The final phase of the project will involve landscaping of the entire park, including the possible planting of shrubs and flowers, and the installation of the final colonial style lamps within the park. Dean noted that the tree, shrub, flower and landscape work have all been approved as appropriate by the town’s Historic Areas Board of Review, Share Tree Committee and other necessary agencies.
Dean and Rev. Hoover also noted that the completion of the park and downtown restoration projects this summer is aimed at coinciding with two other large-scale efforts in the overall revitalization of downtown Tappan.
His own church is in the midst of a total restoration of its historic structure bordering the park, Hoover explained. New windows have already been installed and restoration of the brick walls and white wooden trim on the front façade should be done this May.
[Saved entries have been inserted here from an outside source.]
-- pv_equiv track=rewrite | github.com/tjkpolisher/Baekjoon | 20240514_1072.py | minimum_additional_games
-- ===== SOURCE A (Python) =====
-- def calculate_win_rate(X, Y):
--     return (Y * 100) // X
--
-- def minimum_additional_games(X, Y):
--     current_win_rate = calculate_win_rate(X, Y)
--     if current_win_rate >= 99:
--         return -1
--
--     left, right = 1, 1000000000
--     result = -1
--
--     while left <= right:
--         mid = (left + right) // 2
--         new_X = X + mid
--         new_Y = Y + mid
--         new_win_rate = calculate_win_rate(new_X, new_Y)
--
--         if new_win_rate > current_win_rate:
--             result = mid
--             right = mid - 1
--         else:
--             left = mid + 1
--
--     return result
-- ===== SOURCE B (Python) =====
-- def minimum_additional_games(X, Y):
--     z = (Y * 100) // X
--     if z >= 99:
--         return -1
--     # smallest m with 100*(Y+m) // (X+m) > z, i.e. 100*(Y+m) >= (z+1)*(X+m),
--     # i.e. (99-z)*m >= (z+1)*X - 100*Y: ceiling division, no search needed.
--     num = (z + 1) * X - Y * 100
--     den = 99 - z
--     ans = -(-num // den)
--     return ans if ans <= 1000000000 else -1
-- ===== Notes on version B (the rewrite author's own statement) =====
-- stated objective: faster
-- what changed: Replaces the binary search over [1,10^9] with a closed-form ceiling division derived from the inequality 100*(Y+m) >= (z+1)*(X+m), keeping the -1 answer when the minimum exceeds the 10^9 search bound.
-- outside the precondition, e.g. on minimum_additional_games(-1904597345, -1754129965): A returns -1, B returns -244936655; on minimum_additional_games(-3, 1): A raises ZeroDivisionError, B returns 0
import Mathlib
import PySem

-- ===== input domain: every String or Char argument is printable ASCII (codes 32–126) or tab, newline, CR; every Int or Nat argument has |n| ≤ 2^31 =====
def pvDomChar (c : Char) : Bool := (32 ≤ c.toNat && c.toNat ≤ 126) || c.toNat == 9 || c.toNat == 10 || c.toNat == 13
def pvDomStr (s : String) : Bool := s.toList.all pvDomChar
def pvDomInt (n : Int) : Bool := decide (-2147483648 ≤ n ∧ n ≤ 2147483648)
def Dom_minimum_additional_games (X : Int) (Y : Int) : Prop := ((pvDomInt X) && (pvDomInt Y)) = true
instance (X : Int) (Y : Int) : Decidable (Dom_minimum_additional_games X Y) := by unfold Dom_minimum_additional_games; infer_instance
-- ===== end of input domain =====

-- B replaces A's binary search over [1,10^9] with a closed-form ceiling division (objective: faster, O(1) vs O(log) floordivs).

-- ===== PORT A =====
def calculate_win_rate (X : Int) (Y : Int) : Int := PySem.Int.floordiv (Y * 100) X

def agLoop (X : Int) (Y : Int) (cur : Int) (left : Int) (right : Int) (result : Int) : Int :=
  if h : left ≤ right then
    let mid := PySem.Int.floordiv (left + right) 2
    let newX := X + mid
    let newY := Y + mid
    let newRate := calculate_win_rate newX newY
    if newRate > cur then agLoop X Y cur left (mid - 1) mid
    else agLoop X Y cur (mid + 1) right result
  else result
termination_by (right + 1 - left).toNat
decreasing_by
  all_goals
    have hb := PySem.Int.floordiv_two_mid_bounds h
    omega

def minimum_additional_games (X : Int) (Y : Int) : Int :=
  let current_win_rate := calculate_win_rate X Y
  if current_win_rate ≥ 99 then -1
  else agLoop X Y current_win_rate 1 1000000000 (-1)

-- ===== PORT B =====
def minimum_additional_games_alt (X : Int) (Y : Int) : Int :=
  let z := PySem.Int.floordiv (Y * 100) X
  if z ≥ 99 then -1
  else
    let num := (z + 1) * X - Y * 100
    let den := 99 - z
    let ans := -(PySem.Int.floordiv (-num) den)
    if ans ≤ 1000000000 then ans else -1

-- ===== PRECONDITION & SPEC =====
-- Pre_ excludes X ≤ 0 with win rate below 99 (outside the problem's natural domain of a positive
-- game count): there A's binary search divides by X+mid of arbitrary sign, so A raises
-- ZeroDivisionError on many such inputs and on the rest returns -1 accidentally from a
-- non-monotone search; B returns the value of its formula there.
def Pre_minimum_additional_games (X : Int) (Y : Int) : Prop :=
  1 ≤ X ∨ 99 ≤ PySem.Int.floordiv (Y * 100) X
instance (X : Int) (Y : Int) : Decidable (Pre_minimum_additional_games X Y) := by unfold Pre_minimum_additional_games; infer_instance

def pvWitness_minimum_additional_games : Int × Int := (10, 7)

def Spec_minimum_additional_games (X : Int) (Y : Int) (out : Int) : Prop := out = minimum_additional_games_alt X Y
instance (X : Int) (Y : Int) (out : Int) : Decidable (Spec_minimum_additional_games X Y out) := by unfold Spec_minimum_additional_games; infer_instance

-- ===== CLAIM (what is proved, stated in full; the proofs are below) =====
def Claim_equal_minimum_additional_games : Prop := ∀ (X : Int) (Y : Int), Dom_minimum_additional_games X Y → Pre_minimum_additional_games X Y → Spec_minimum_additional_games X Y (minimum_additional_games X Y)

-- ===== LEMMAS AND PROOFS =====

-- the closed-form answer, as computed by B
def pvAns (X : Int) (Y : Int) : Int :=
  -(PySem.Int.floordiv (-((calculate_win_rate X Y + 1) * X - Y * 100)) (99 - calculate_win_rate X Y))

lemma pvAns_le_iff (X Y m : Int) (hZ : calculate_win_rate X Y < 99) :
    pvAns X Y ≤ m ↔ (calculate_win_rate X Y + 1) * X - Y * 100 ≤ (99 - calculate_win_rate X Y) * m := by
  have hden : (0:Int) < 99 - calculate_win_rate X Y := by omega
  unfold pvAns
  have h1 : -m ≤ PySem.Int.floordiv (-((calculate_win_rate X Y + 1) * X - Y * 100))
        (99 - calculate_win_rate X Y) ↔
      -m * (99 - calculate_win_rate X Y) ≤ -((calculate_win_rate X Y + 1) * X - Y * 100) :=
    PySem.Int.le_floordiv_iff_mul_le hden
  constructor
  · intro h
    have := h1.mp (by omega)
    nlinarith
  · intro h
    have := h1.mpr (by nlinarith)
    omega

lemma pred_iff (X Y m : Int) (hX : 1 ≤ X) (hm : 1 ≤ m) (hZ : calculate_win_rate X Y < 99) :
    (calculate_win_rate (X + m) (Y + m) > calculate_win_rate X Y ↔ pvAns X Y ≤ m) := by
  have hXm : (0:Int) < X + m := by omega
  rw [pvAns_le_iff X Y m hZ]
  unfold calculate_win_rate
  have h1 : PySem.Int.floordiv (Y * 100) X + 1 ≤ PySem.Int.floordiv ((Y + m) * 100) (X + m) ↔
      (PySem.Int.floordiv (Y * 100) X + 1) * (X + m) ≤ (Y + m) * 100 :=
    PySem.Int.le_floordiv_iff_mul_le hXm
  constructor
  · intro h
    have := h1.mp (by omega)
    nlinarith
  · intro h
    have := h1.mpr (by nlinarith)
    omega

lemma pvAns_pos (X Y : Int) (hX : 1 ≤ X) (hZ : calculate_win_rate X Y < 99) : 1 ≤ pvAns X Y := by
  by_contra h
  have h0 : pvAns X Y ≤ 0 := by omega
  have := (pvAns_le_iff X Y 0 hZ).mp h0
  have h2 : calculate_win_rate X Y + 1 ≤ PySem.Int.floordiv (Y * 100) X :=
    (PySem.Int.le_floordiv_iff_mul_le (by omega : (0:Int) < X)).mpr (by nlinarith)
  unfold calculate_win_rate at h2
  unfold calculate_win_rate at hZ
  omega

lemma agLoop_above (X Y : Int) (hX : 1 ≤ X) (hZ : calculate_win_rate X Y < 99) :
    ∀ (n : Nat) (left right result : Int), (right + 1 - left).toNat ≤ n → 1 ≤ left →
      right < pvAns X Y → agLoop X Y (calculate_win_rate X Y) left right result = result := by
  intro n
  induction n with
  | zero =>
    intro left right result hn hl hr
    rw [agLoop, dif_neg (by omega : ¬ left ≤ right)]
  | succ n ih =>
    intro left right result hn hl hr
    rw [agLoop]
    by_cases h : left ≤ right
    · simp only [dif_pos h]
      have hb := PySem.Int.floordiv_two_mid_bounds h
      set mid := PySem.Int.floordiv (left + right) 2 with hmid
      have hnp : ¬ (calculate_win_rate (X + mid) (Y + mid) > calculate_win_rate X Y) := by
        rw [pred_iff X Y mid hX (by omega) hZ]; omega
      simp only [if_neg hnp]
      exact ih (mid + 1) right result (by omega) (by omega) hr
    · simp only [dif_neg h]

lemma agLoop_find (X Y : Int) (hX : 1 ≤ X) (hZ : calculate_win_rate X Y < 99) :
    ∀ (n : Nat) (left right result : Int), (right + 1 - left).toNat ≤ n → 1 ≤ left →
      left ≤ pvAns X Y → pvAns X Y ≤ right →
      agLoop X Y (calculate_win_rate X Y) left right result = pvAns X Y := by
  intro n
  induction n with
  | zero =>
    intro left right result hn hl hla hr
    omega
  | succ n ih =>
    intro left right result hn hl hla hr
    have h : left ≤ right := by omega
    rw [agLoop]
    simp only [dif_pos h]
    have hb := PySem.Int.floordiv_two_mid_bounds h
    set mid := PySem.Int.floordiv (left + right) 2 with hmid
    by_cases hp : pvAns X Y ≤ mid
    · have hyes : calculate_win_rate (X + mid) (Y + mid) > calculate_win_rate X Y := by
        rw [pred_iff X Y mid hX (by omega) hZ]; exact hp
      simp only [if_pos hyes]
      by_cases hstep : pvAns X Y ≤ mid - 1
      · exact ih left (mid - 1) mid (by omega) hl hla hstep
      · have heq : pvAns X Y = mid := by omega
        rw [agLoop_above X Y hX hZ n left (mid - 1) mid (by omega) hl (by omega), heq]
    · have hno : ¬ (calculate_win_rate (X + mid) (Y + mid) > calculate_win_rate X Y) := by
        rw [pred_iff X Y mid hX (by omega) hZ]; exact hp
      simp only [if_neg hno]
      exact ih (mid + 1) right result (by omega) (by omega) (by omega) hr

lemma main_eq (X Y : Int) (hPre : Pre_minimum_additional_games X Y) :
    minimum_additional_games X Y = minimum_additional_games_alt X Y := by
  unfold minimum_additional_games minimum_additional_games_alt
  by_cases hZ : calculate_win_rate X Y ≥ 99
  · have hz' : PySem.Int.floordiv (Y * 100) X ≥ 99 := hZ
    simp only [if_pos hZ, if_pos hz']
  · have hX : 1 ≤ X := by
      rcases hPre with h | h
      · exact h
      · exact absurd h (by unfold calculate_win_rate at hZ; omega)
    have hz' : ¬ PySem.Int.floordiv (Y * 100) X ≥ 99 := hZ
    simp only [if_neg hZ, if_neg hz']
    have hZlt : calculate_win_rate X Y < 99 := by omega
    have hans : -(PySem.Int.floordiv (-((PySem.Int.floordiv (Y * 100) X + 1) * X - Y * 100))
        (99 - PySem.Int.floordiv (Y * 100) X)) = pvAns X Y := rfl
    rw [hans]
    have hpos := pvAns_pos X Y hX hZlt
    by_cases hcap : pvAns X Y ≤ 1000000000
    · rw [if_pos hcap]
      exact agLoop_find X Y hX hZlt 1000000000 1 1000000000 (-1)
        (by omega) (by omega) hpos hcap
    · rw [if_neg hcap]
      exact agLoop_above X Y hX hZlt 1000000000 1 1000000000 (-1)
        (by omega) (by omega) (by omega)

-- ===== VERDICT (by name: the statement is the Claim_ definition above) =====
theorem minimum_additional_games_spec : Claim_equal_minimum_additional_games := by
  intro X Y _hDom hPre
  unfold Spec_minimum_additional_games
  exact main_eq X Y hPre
Remaining work on the 185-year-old building includes a new roof, repairs to the belfry, and work on the remaining two exterior walls.
Down the street the Tappan Library is expected to begin work this summer on a large new addition, connecting its existing building on Main Street with the former carriage house next door, which it purchased several years ago from historian Paul Malone.
All of the properties involved in the upgrade of the hamlet center are centerpieces of the Tappan Historic District, created by the Town of Orangetown in 1966 as the first such town-created historic district in New York State history. Originally 85 acres in size, it was enlarged slightly in 1991 with the addition of the Bogert-Haring House (now known as the Bulkwang Church on Route 303). Also in 1991, the district was placed on the New York State and National Registers of Historic Places.
“It’s wonderful,” Hoover said of the overall restoration of the Village Green as well as surrounding buildings. “It will be a grand addition toward beautifying the downtown area of Tappan for our residents and visitors alike.”
Dean also praised the “adoption” of the green by the three organizations, and said it will end years of squabbling over ownership, and set a hopeful precedence for future cooperation projects throughout Orangetown. Under the agreement, the town will continue plowing the streets and sidewalks, including snow within the park, while the three groups will take over all other maintenance within the park itself.
Ownership of the orphan Village Green in Tappan has been in question for centuries, with all sides now agreeing that it probably belongs to either the church or the town. As long as both agree to share in its maintenance and upkeep, however, along with the other two groups, legal and technical ownership doesn’t seem to matter. To Tappantowners, all that matters is that the park belongs to all of the residents, and is indeed a public park.
Tappan was created about 1640 when the British monarch the Duke of York granted the Tappan Patent to David Pietersen DeVries, who first settled the land two years later and called it Vriesendale. Thought to refer to present-day Tappan, it was later discovered to actually be located a few miles south, in what is now New Jersey.
Fellow Dutch settlers did acquire land within that patent from DeVries shortly after, however, including in what is now the hamlet of Tappan, in Orangetown. Landowners donated a large parcel of land at the heart of the tract to the Dutch Reformed Church, which was founded there in 1694. It is the oldest church in Rockland County, and church records seem to indicate that the church owned all of the land in the hamlet center by the turn of the 18th century. Following the destruction of the first two churches on the present site by fire, the current structure, the congregation’s third building, was constructed in 1835 in the federal and Greek revival style of architecture.
Tappan was also the seat of government of the Town of Orangetown, the first to be created in what is now Rockland County in 1686; as well as the county seat of Orange County when it was first formed in 1683 (Rockland County didn’t break away from Orangetown and establish itself as a separate entity until 1798).
The church manse, across the street and the green from the church, was built in 1724, and is recognized as the oldest continuously occupied manse (church pastor’s residence) in America.